Asked by Anonymous at 8:01 PM on Dec. 17, 2010 in Relationships

Answers (8)
  • OK- Deep breath- I'm sure he's just blowing off steam. I think it'd be ok for you to text him to say sorry & to come home. Why waste a nite w/out the kids alone. Now you have the house to yourselves to kiss & make up! :) Good luck
    mrsmom110

    Answer by mrsmom110 at 8:05 PM on Dec. 17, 2010

  • Deep breath! let him cool off. I learn things the hard way. if mine leaves after a stupid fight, i wait at least 2 hours till I call or text. just cry if u need to. depending on what it was about, im sure you can work it out. say sorry and not bring it up again? maybe? good luck
    mommyoftristan

    Answer by mommyoftristan at 8:06 PM on Dec. 17, 2010

  • First do not call or text him any more. You look needy that way. Just wait. Go clean something or do something to calm down. Wait it out tell he gets home. Then if he is acting ok talk to him. If he is acting like an ass still. Give him the cold shoulder.  At least that is what I would do.  See if you had a way.

    louise2

    Answer by louise2 at 8:08 PM on Dec. 17, 2010

  • have a beer or a drink if ya can, listen to some music. and entertain yourself. clean, cook, watch t.v but dont call him just let him blow off steam so when he gets home u can talk rash...
    sandraberke

    Answer by sandraberke at 8:18 PM on Dec. 17, 2010

  • give him time to cool off;; that is why he left in the 1st place he wants to clear his mind. when he comes home both of u will be calmer and hopefully talk it out in a rational manner. GL
    maya123

    Answer by maya123 at 8:38 PM on Dec. 17, 2010

  • My husband and I used to have HUGE fights... and I tended to be really needy, so I would call him, and call him... and call him. lol
    Like another mom said, I learned the hard way. Give him some time to cool off, and you take this time to think it over. Try thinking about the argument from his perspective, as much as possible. That helped me. Then, when he gets home, let him come to you.. don't give him the cold shoulder. If he doesn't come to you after 10 mins or so, go to him, look him in the eyes and say "I love you, and I'm sorry." Thats it. I bet he will apologize too. If he is still royally pissed, and rejects your apology, then it is probably a big issue for him, and he needs some time.
    I hope this helps. I wish I had had someone to tell me these things when my DH and I were having issues.
    brandyj

    Answer by brandyj at 9:07 PM on Dec. 17, 2010

  • just text him "i love you and im sorry" and let it be...give him some time to cool off. dont keep calling or hes only going to stay pissed. cleaning is a GREAT idea because not only will it help occupy you, but physical activity relieves stress...and as a bonus your house will be clean when he comes back home and thats got to make him happy. and hell, have a drink too, it'll tale the edge off.
    LoriaAnn

    Answer by LoriaAnn at 9:59 PM on Dec. 17, 2010

  • Give him time, he will come back, but don't be surprised if it takes a loooooooooong time. He might like to worry you a little if he is feeling mean about it. Try to push it out of your mind, very hard I know, but when morning comes things will look different. I would not text him, or call him. He ran away, why should he be rewarded for that? You have to be strong. Wait for him to come back.

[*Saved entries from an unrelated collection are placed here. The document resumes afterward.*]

-- pv_equiv track=rewrite | github.com/HarutyunSoghomonyan/python_script | fail2ban.py | logAnalyzer
-- ===== SOURCE A (Python) =====
-- def logAnalyzer(logs):
--     ip_tracker = {}
--     for log in logs:
--         current_ip = log["ip"]
--         if log["status"] == "failed":
--             if current_ip in ip_tracker:
--                 ip_tracker[current_ip] += 1
--             else:
--                 ip_tracker[current_ip] = 1
--         else:
--                 ip_tracker[current_ip] = 0
--     return ip_tracker
-- ===== SOURCE B (Python) =====
-- def logAnalyzer(logs):
--     # Build an index: ip -> list of its statuses, in first-appearance order.
--     groups = {}
--     for log in logs:
--         groups.setdefault(log["ip"], []).append(log["status"])
--     # For each ip, the answer is the length of the trailing run of "failed".
--     result = {}
--     for ip, statuses in groups.items():
--         run = 0
--         for s in statuses:
--             run = run + 1 if s == "failed" else 0
--         result[ip] = run
--     return result
-- ===== Notes on version B (the rewrite author's own statement) =====
-- stated objective: alternative
-- what changed: Replaces A's single interleaved running-counter dict scan with a two-phase shape: one pass groups each IP's statuses into an index dict (first-appearance order), then a per-IP pass computes the trailing run of 'failed' and builds the result dict in index order.
import Mathlib
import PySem

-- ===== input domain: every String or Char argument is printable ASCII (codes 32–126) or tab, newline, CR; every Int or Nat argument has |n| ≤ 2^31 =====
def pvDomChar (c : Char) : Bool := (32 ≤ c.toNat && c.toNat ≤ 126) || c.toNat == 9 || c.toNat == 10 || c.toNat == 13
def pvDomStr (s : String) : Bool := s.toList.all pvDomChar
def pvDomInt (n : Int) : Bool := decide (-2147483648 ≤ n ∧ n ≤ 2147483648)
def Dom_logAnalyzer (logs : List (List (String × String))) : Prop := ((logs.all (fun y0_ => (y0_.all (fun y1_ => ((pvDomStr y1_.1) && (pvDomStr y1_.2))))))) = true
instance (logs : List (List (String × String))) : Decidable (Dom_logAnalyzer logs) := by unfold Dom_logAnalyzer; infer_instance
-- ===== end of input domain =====

-- B groups statuses by IP first and then computes each IP's trailing failed-run,
-- replacing A's interleaved running-counter dict scan (objective: alternative decomposition; same cost).

-- ===== PORT A =====
-- one iteration of A's loop body over the tracker dict
def logAnalyzerStepA (tracker : PySem.Dict String Int) (log : List (String × String)) :
    PySem.Dict String Int :=
  match (PySem.Dict.mk log).get? "ip" with
  | none => tracker            -- KeyError in Python: excluded by Pre_
  | some ip =>
    match (PySem.Dict.mk log).get? "status" with
    | none => tracker          -- KeyError in Python: excluded by Pre_
    | some st =>
      if st == "failed" then
        if tracker.contains ip then tracker.insert ip (tracker.getD ip 0 + 1)
        else tracker.insert ip 1
      else tracker.insert ip 0

def logAnalyzer (logs : List (List (String × String))) : List (String × Int) :=
  (logs.foldl logAnalyzerStepA PySem.Dict.empty).items

-- ===== PORT B =====
-- groups.setdefault(log["ip"], []).append(log["status"])
def logAnalyzerGroupStep (g : PySem.Dict String (List String)) (log : List (String × String)) :
    PySem.Dict String (List String) :=
  match (PySem.Dict.mk log).get? "ip" with
  | none => g                  -- KeyError in Python: excluded by Pre_
  | some ip =>
    match (PySem.Dict.mk log).get? "status" with
    | none => g                -- KeyError in Python: excluded by Pre_
    | some st => g.modify ip [] (· ++ [st])

-- length of the trailing run of "failed" in a status list
def logAnalyzerRun (statuses : List String) : Int :=
  statuses.foldl (fun run s => if s == "failed" then run + 1 else 0) 0

def logAnalyzer_alt (logs : List (List (String × String))) : List (String × Int) :=
  (((logs.foldl logAnalyzerGroupStep PySem.Dict.empty).items).foldl
      (fun r p => r.insert p.1 (logAnalyzerRun p.2)) PySem.Dict.empty).items

-- ===== PRECONDITION & SPEC =====
-- Pre_ excludes exactly the logs missing an "ip" or "status" key, on which Python A raises KeyError.
def Pre_logAnalyzer (logs : List (List (String × String))) : Prop :=
  ∀ log ∈ logs, (PySem.Dict.mk log).contains "ip" = true ∧ (PySem.Dict.mk log).contains "status" = true
instance (logs : List (List (String × String))) : Decidable (Pre_logAnalyzer logs) := by
  unfold Pre_logAnalyzer; infer_instance
def pvWitness_logAnalyzer : (List (List (String × String))) :=
  [[("ip", "1.2.3.4"), ("status", "failed")], [("ip", "1.2.3.4"), ("status", "ok")]]

def Spec_logAnalyzer (logs : List (List (String × String))) (out : List (String × Int)) : Prop := out = logAnalyzer_alt logs
instance (logs : List (List (String × String))) (out : List (String × Int)) : Decidable (Spec_logAnalyzer logs out) := by unfold Spec_logAnalyzer; infer_instance

-- ===== CLAIM (what is proved, stated in full; the proofs are below) =====
def Claim_equal_logAnalyzer : Prop := ∀ (logs : List (List (String × String))), Dom_logAnalyzer logs → Pre_logAnalyzer logs → Spec_logAnalyzer logs (logAnalyzer logs)

-- ===== LEMMAS AND PROOFS =====

lemma logAnalyzerRun_append_singleton (l : List String) (s : String) :
    logAnalyzerRun (l ++ [s]) = if s == "failed" then logAnalyzerRun l + 1 else 0 := by
  simp [logAnalyzerRun, List.foldl_append]

-- the step functions preserve the tracker/groups relation
lemma logAnalyzer_step_inv (t : PySem.Dict String Int) (g : PySem.Dict String (List String))
    (log : List (String × String)) (hnd : g.keys.Nodup)
    (hrel : t.items = g.items.map (fun p => (p.1, logAnalyzerRun p.2))) :
    (logAnalyzerStepA t log).items =
      (logAnalyzerGroupStep g log).items.map (fun p => (p.1, logAnalyzerRun p.2)) ∧
    (logAnalyzerGroupStep g log).keys.Nodup := by
  unfold logAnalyzerStepA logAnalyzerGroupStep
  cases hip : (PySem.Dict.mk log).get? "ip" with
  | none => exact ⟨hrel, hnd⟩
  | some ip =>
    cases hst : (PySem.Dict.mk log).get? "status" with
    | none => exact ⟨hrel, hnd⟩
    | some st =>
      dsimp only
      have hmod : g.modify ip [] (· ++ [st]) = g.insert ip (g.getD ip [] ++ [st]) := rfl
      have hkeys : t.keys = g.keys := by
        simp only [PySem.Dict.keys, hrel, List.map_map]; rfl
      have hcont : t.contains ip = g.contains ip := by
        rw [PySem.Dict.contains_eq_decide_mem_keys, PySem.Dict.contains_eq_decide_mem_keys, hkeys]
      have hndt : t.keys.Nodup := by rw [hkeys]; exact hnd
      constructor
      · cases hgc : g.contains ip with
        | false =>
          have hget : g.getD ip [] = [] := PySem.Dict.getD_of_not_contains g [] hgc
          rw [hmod, PySem.Dict.items_insert_of_not_contains _ _ hgc, hget]
          by_cases hf : st = "failed"
          · simp only [hf, BEq.rfl, if_true, hcont, hgc, Bool.false_eq_true, if_false]
            rw [PySem.Dict.items_insert_of_not_contains _ _ (by rw [hcont]; exact hgc)]
            simp [hrel, logAnalyzerRun]
          · simp only [beq_iff_eq, hf, if_false]
            rw [PySem.Dict.items_insert_of_not_contains _ _ (by rw [hcont]; exact hgc)]
            simp [hrel, logAnalyzerRun, hf]
        | true =>
          obtain ⟨L, hL⟩ : ∃ L, g.get? ip = some L := by
            have := PySem.Dict.contains_eq_isSome_get? (d := g) (k := ip)
            rw [hgc] at this
            exact Option.isSome_iff_exists.mp this.symm
          have hmemg : (ip, L) ∈ g.items := PySem.Dict.mem_items_of_get?_eq_some g hL
          have hgetg : g.getD ip [] = L := PySem.Dict.getD_of_get?_eq_some g [] hL
          have hmemt : (ip, logAnalyzerRun L) ∈ t.items := by
            rw [hrel]; exact List.mem_map_of_mem hmemg
          have hgett : t.getD ip 0 = logAnalyzerRun L :=
            PySem.Dict.getD_of_mem_items t hmemt hndt 0
          rw [hmod, PySem.Dict.items_insert_of_contains _ _ hgc, hgetg]
          by_cases hf : st = "failed"
          · simp only [hf, BEq.rfl, if_true, hcont, hgc, hgett]
            rw [PySem.Dict.items_insert_of_contains _ _ (by rw [hcont]; exact hgc)]
            rw [hrel, List.map_map, List.map_map]
            apply List.map_congr_left
            intro p _
            by_cases hp : p.1 = ip
            · simp [hp, logAnalyzerRun_append_singleton]
            · simp [hp]
          · simp only [beq_iff_eq, hf, if_false]
            rw [PySem.Dict.items_insert_of_contains _ _ (by rw [hcont]; exact hgc)]
            rw [hrel, List.map_map, List.map_map]
            apply List.map_congr_left
            intro p _
            by_cases hp : p.1 = ip
            · simp [hp, logAnalyzerRun_append_singleton, hf]
            · simp [hp]
      · rw [hmod]; exact PySem.Dict.nodup_keys_insert _ _ _ hnd

lemma logAnalyzer_fold_inv (logs : List (List (String × String))) :
    ∀ (t : PySem.Dict String Int) (g : PySem.Dict String (List String)),
      g.keys.Nodup → t.items = g.items.map (fun p => (p.1, logAnalyzerRun p.2)) →
      (logs.foldl logAnalyzerStepA t).items =
        (logs.foldl logAnalyzerGroupStep g).items.map (fun p => (p.1, logAnalyzerRun p.2)) ∧
      (logs.foldl logAnalyzerGroupStep g).keys.Nodup := by
  induction logs with
  | nil => intro t g hnd hrel; exact ⟨hrel, hnd⟩
  | cons log rest ih =>
    intro t g hnd hrel
    obtain ⟨h1, h2⟩ := logAnalyzer_step_inv t g log hnd hrel
    exact ih _ _ h2 h1

-- ===== VERDICT (by name: the statement is the Claim_ definition above) =====
theorem logAnalyzer_spec : Claim_equal_logAnalyzer := by
  intro logs _ _
  unfold Spec_logAnalyzer logAnalyzer logAnalyzer_alt
  obtain ⟨hrel, hnd⟩ := logAnalyzer_fold_inv logs PySem.Dict.empty PySem.Dict.empty
    PySem.Dict.nodup_keys_empty (by rfl)
  set g := logs.foldl logAnalyzerGroupStep PySem.Dict.empty with hg
  rw [hrel]
  rw [PySem.Dict.items_foldl_insert_fresh (l := g.items) (k := Prod.fst)
        (v := fun p => logAnalyzerRun p.2) (d := PySem.Dict.empty)
        (by intro a _; exact PySem.Dict.contains_empty _)
        (by simpa [PySem.Dict.keys] using hnd)]
  simp [PySem.Dict.empty]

    If you were wrong, or said things you didn't mean you should say that, but if you believe that you were not wrong then you don't need to apologize to him. It depends what the argument was and what was going on.

    Meanwhile, try to do something for yourself in your alone time, a nice hot bath, a good book, tv...take advantage of the time you have. This will blow over so no sense getting in a knot over it...I know easier said than done!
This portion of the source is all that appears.